This also never used to be a problem. @michaelpj - did something change?

kozross avatar Jul 06 '22 00:07 kozross

I'm getting line-length related blowups here.

The line length check is new. We had it in editorconfig before, but now it's enforced. Indeed, stylish-haskell does not fix it, you have to do it yourself.

We're going to try and ratchet towards general conformance, but a lot of files are ignored. I would be fine with you including your files in that, just add -- editorconfig-checker-disable-file to the top of the file.

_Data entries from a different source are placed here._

-- pv_equiv track=rewrite | github.com/mkdidomenic/jarvis-discord-bot | ytsearcher.py | spaces_to_pluses
-- ===== SOURCE A (Python) =====
-- def remove_end_spaces(string):
--     if string[-1] != " ":
--         return string
--     else:
--         return remove_end_spaces(string[:-1])
--
-- def spaces_to_pluses(string):
--     string = remove_end_spaces(string)
--     new_string = ""
--     for c in string:
--         if c == " ":
--             new_string += "+"
--         else:
--             new_string += c
--     return new_string
-- ===== SOURCE B (Python) =====
-- def spaces_to_pluses(string):
--     return string.rstrip(" ").replace(" ", "+")
-- ===== Notes on version B (the rewrite author's own statement) =====
-- stated objective: idiomatic
-- what changed: Replaced the recursive one-char-at-a-time trailing-space stripper and the character-accumulating += loop by a single expression using str.rstrip(' ') and str.replace; Pre_ excludes empty/all-space inputs, on which A raises IndexError while B returns ''.
-- outside the precondition, e.g. on spaces_to_pluses(' '): A raises IndexError, B returns ''; on spaces_to_pluses(''): A raises IndexError, B returns ''
import Mathlib
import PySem

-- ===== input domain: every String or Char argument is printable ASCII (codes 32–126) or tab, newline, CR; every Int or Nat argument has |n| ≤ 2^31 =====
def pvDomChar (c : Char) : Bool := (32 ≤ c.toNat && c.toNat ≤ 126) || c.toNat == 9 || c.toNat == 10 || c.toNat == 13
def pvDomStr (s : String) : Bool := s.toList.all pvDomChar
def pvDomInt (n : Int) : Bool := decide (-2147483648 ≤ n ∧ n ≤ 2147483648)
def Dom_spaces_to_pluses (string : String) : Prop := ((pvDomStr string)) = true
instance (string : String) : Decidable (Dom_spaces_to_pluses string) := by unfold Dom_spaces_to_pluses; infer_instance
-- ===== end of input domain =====

-- B replaces the recursive trailing-space stripper and the += accumulation loop by
-- rstrip(" ") + replace(" ", "+"); equivalence is about the return value only.

-- ===== PORT A =====
-- remove_end_spaces: string[-1] = getLast (IndexError on [] — excluded by Pre_),
-- string[:-1] = dropLast.
def remove_end_spaces (cs : List Char) : List Char :=
  if h : cs = [] then cs          -- Python raises IndexError here; outside Pre_
  else if cs.getLast h ≠ ' ' then cs
  else remove_end_spaces cs.dropLast
termination_by cs.length
decreasing_by
  have : 0 < cs.length := List.length_pos_iff.mpr h
  simp [List.length_dropLast]; omega

def spaces_to_pluses (string : String) : String :=
  String.ofList ((remove_end_spaces string.toList).foldl
    (fun acc c => acc ++ [if c = ' ' then '+' else c]) [])

-- ===== PORT B =====
-- rstrip(" ") ported by hand (PySem has no chars-argument rstrip): drop the ' '
-- prefix of the reversed list — exact for Python's rstrip with the single char " ".
-- replace(" ", "+") with a one-char pattern is the per-character map.
def spaces_to_pluses_alt (string : String) : String :=
  String.ofList (((string.toList.reverse.dropWhile (· == ' ')).reverse).map
    (fun c => if c == ' ' then '+' else c))

-- ===== PRECONDITION & SPEC =====
-- Pre_ excludes empty and all-space strings, on which A's remove_end_spaces recurses
-- down to the empty string and raises IndexError (B returns "" there).
def Pre_spaces_to_pluses (string : String) : Prop :=
  string.toList.any (fun c => !(c == ' ')) = true
instance (string : String) : Decidable (Pre_spaces_to_pluses string) := by
  unfold Pre_spaces_to_pluses; infer_instance

def pvWitness_spaces_to_pluses : String := "a b "

def Spec_spaces_to_pluses (string : String) (out : String) : Prop := out = spaces_to_pluses_alt string
instance (string : String) (out : String) : Decidable (Spec_spaces_to_pluses string out) := by unfold Spec_spaces_to_pluses; infer_instance

-- ===== CLAIM (what is proved, stated in full; the proofs are below) =====
def Claim_equal_spaces_to_pluses : Prop := ∀ (string : String), Dom_spaces_to_pluses string → Pre_spaces_to_pluses string → Spec_spaces_to_pluses string (spaces_to_pluses string)

-- ===== LEMMAS AND PROOFS =====

-- A's += loop builds exactly the per-character map.
theorem foldl_append_map (f : Char → Char) :
    ∀ (cs acc : List Char),
      cs.foldl (fun a c => a ++ [f c]) acc = acc ++ cs.map f := by
  intro cs
  induction cs with
  | nil => simp
  | cons c cs ih => intro acc; simp [List.foldl_cons, ih]

-- A's recursive stripper equals B's reverse/dropWhile/reverse, given a non-space char.
theorem remove_end_spaces_eq :
    ∀ (cs : List Char), (∃ c ∈ cs, c ≠ ' ') →
      remove_end_spaces cs = (cs.reverse.dropWhile (· == ' ')).reverse := by
  intro cs
  fun_induction remove_end_spaces cs
  · intro hx; rcases hx with ⟨c, hc, _⟩; simp at hc
  · rename_i cs h hlast
    intro _
    have hdec : cs = cs.dropLast ++ [cs.getLast h] := (List.dropLast_append_getLast h).symm
    conv_rhs => rw [hdec]
    simpa [hlast] using hdec
  · rename_i cs h hlast ih
    intro hx
    have hlast' : cs.getLast h = ' ' := by
      by_contra hne; exact hlast hne
    have hdec : cs = cs.dropLast ++ [cs.getLast h] := (List.dropLast_append_getLast h).symm
    have hx' : ∃ c ∈ cs.dropLast, c ≠ ' ' := by
      rcases hx with ⟨c, hc, hne⟩
      refine ⟨c, ?_, hne⟩
      rw [hdec] at hc
      rcases List.mem_append.mp hc with h1 | h1
      · exact h1
      · simp at h1; rw [h1, hlast'] at hne; exact absurd rfl hne
    rw [ih hx']
    conv_rhs => rw [hdec]
    simp [hlast']

-- ===== VERDICT (by name: the statement is the Claim_ definition above) =====
theorem spaces_to_pluses_spec : Claim_equal_spaces_to_pluses := by
  intro s _ hpre
  unfold Spec_spaces_to_pluses spaces_to_pluses spaces_to_pluses_alt
  have hx : ∃ c ∈ s.toList, c ≠ ' ' := by
    unfold Pre_spaces_to_pluses at hpre
    simp only [List.any_eq_true, Bool.not_eq_eq_eq_not, Bool.not_true, beq_eq_false_iff_ne] at hpre
    exact hpre
  rw [remove_end_spaces_eq s.toList hx, foldl_append_map (fun c => if c = ' ' then '+' else c)]
  simp only [List.nil_append]
  congr 1
  apply List.map_congr_left
  intro c _
  by_cases hc : c = ' ' <;> simp [hc]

I'm also getting utterly bizarre linker errors on MinGW

That looks like you're building GHC. Which looks like it's because you've updated both haskell.nix and nixpkgs :o Please don't do that, it's a big deal and will result in GHC rebuilds and the rest of the world. Also they're not guaranteed to go through, especially since you've probably just pulled in the tip of nixpkgs-unstable!

michaelpj avatar Jul 06 '22 09:07 michaelpj

@michaelpj - the problem with the line length check is that stylish-haskell actively works against me. For example, consider this (overlong) import in Bitwise.hs:

import Data.Bits (FiniteBits, bit, complement, popCount, rotate, shift, shiftL, xor, zeroBits, (.&.), (.|.))

This is over 100 characters wide. If I reformat it to this (which is within an 80-character width limit):

import Data.Bits (
  FiniteBits, bit, complement, popCount, rotate, shift, shiftL, xor, zeroBits, 
  (.&.), (.|.)
  )

When I run fix-stylish-haskell, I get this again:

import Data.Bits (FiniteBits, bit, complement, popCount, rotate, shift, shiftL, xor, zeroBits, (.&.), (.|.))

This is fundamentally a problem with stylish-haskell; not only can it not break overlong lines, it actively works against you if you try. This is one of the (many!) reasons it is a suboptimal code styling tool.

I can certainly ignore the checker as you suggested, but this is a lurking problem that won't go away.

kozross avatar Jul 06 '22 21:07 kozross

Hi, I am excited to see these builtins in plutus. I wondered what the current status is of the path to active on this CIP? Is this on track for the next HF? I see that @kozross checked all the boxes of the implementation, when is the right time to merge this? I assume that the costing still has to be done?

perturbing avatar Jan 04 '23 09:01 perturbing

I think we were waiting for the CIP to make progress. Also this is somewhat reliant on having a keen sponsor pushing it through. If Koz/MLabs have lost interest then someone else would need to take it up.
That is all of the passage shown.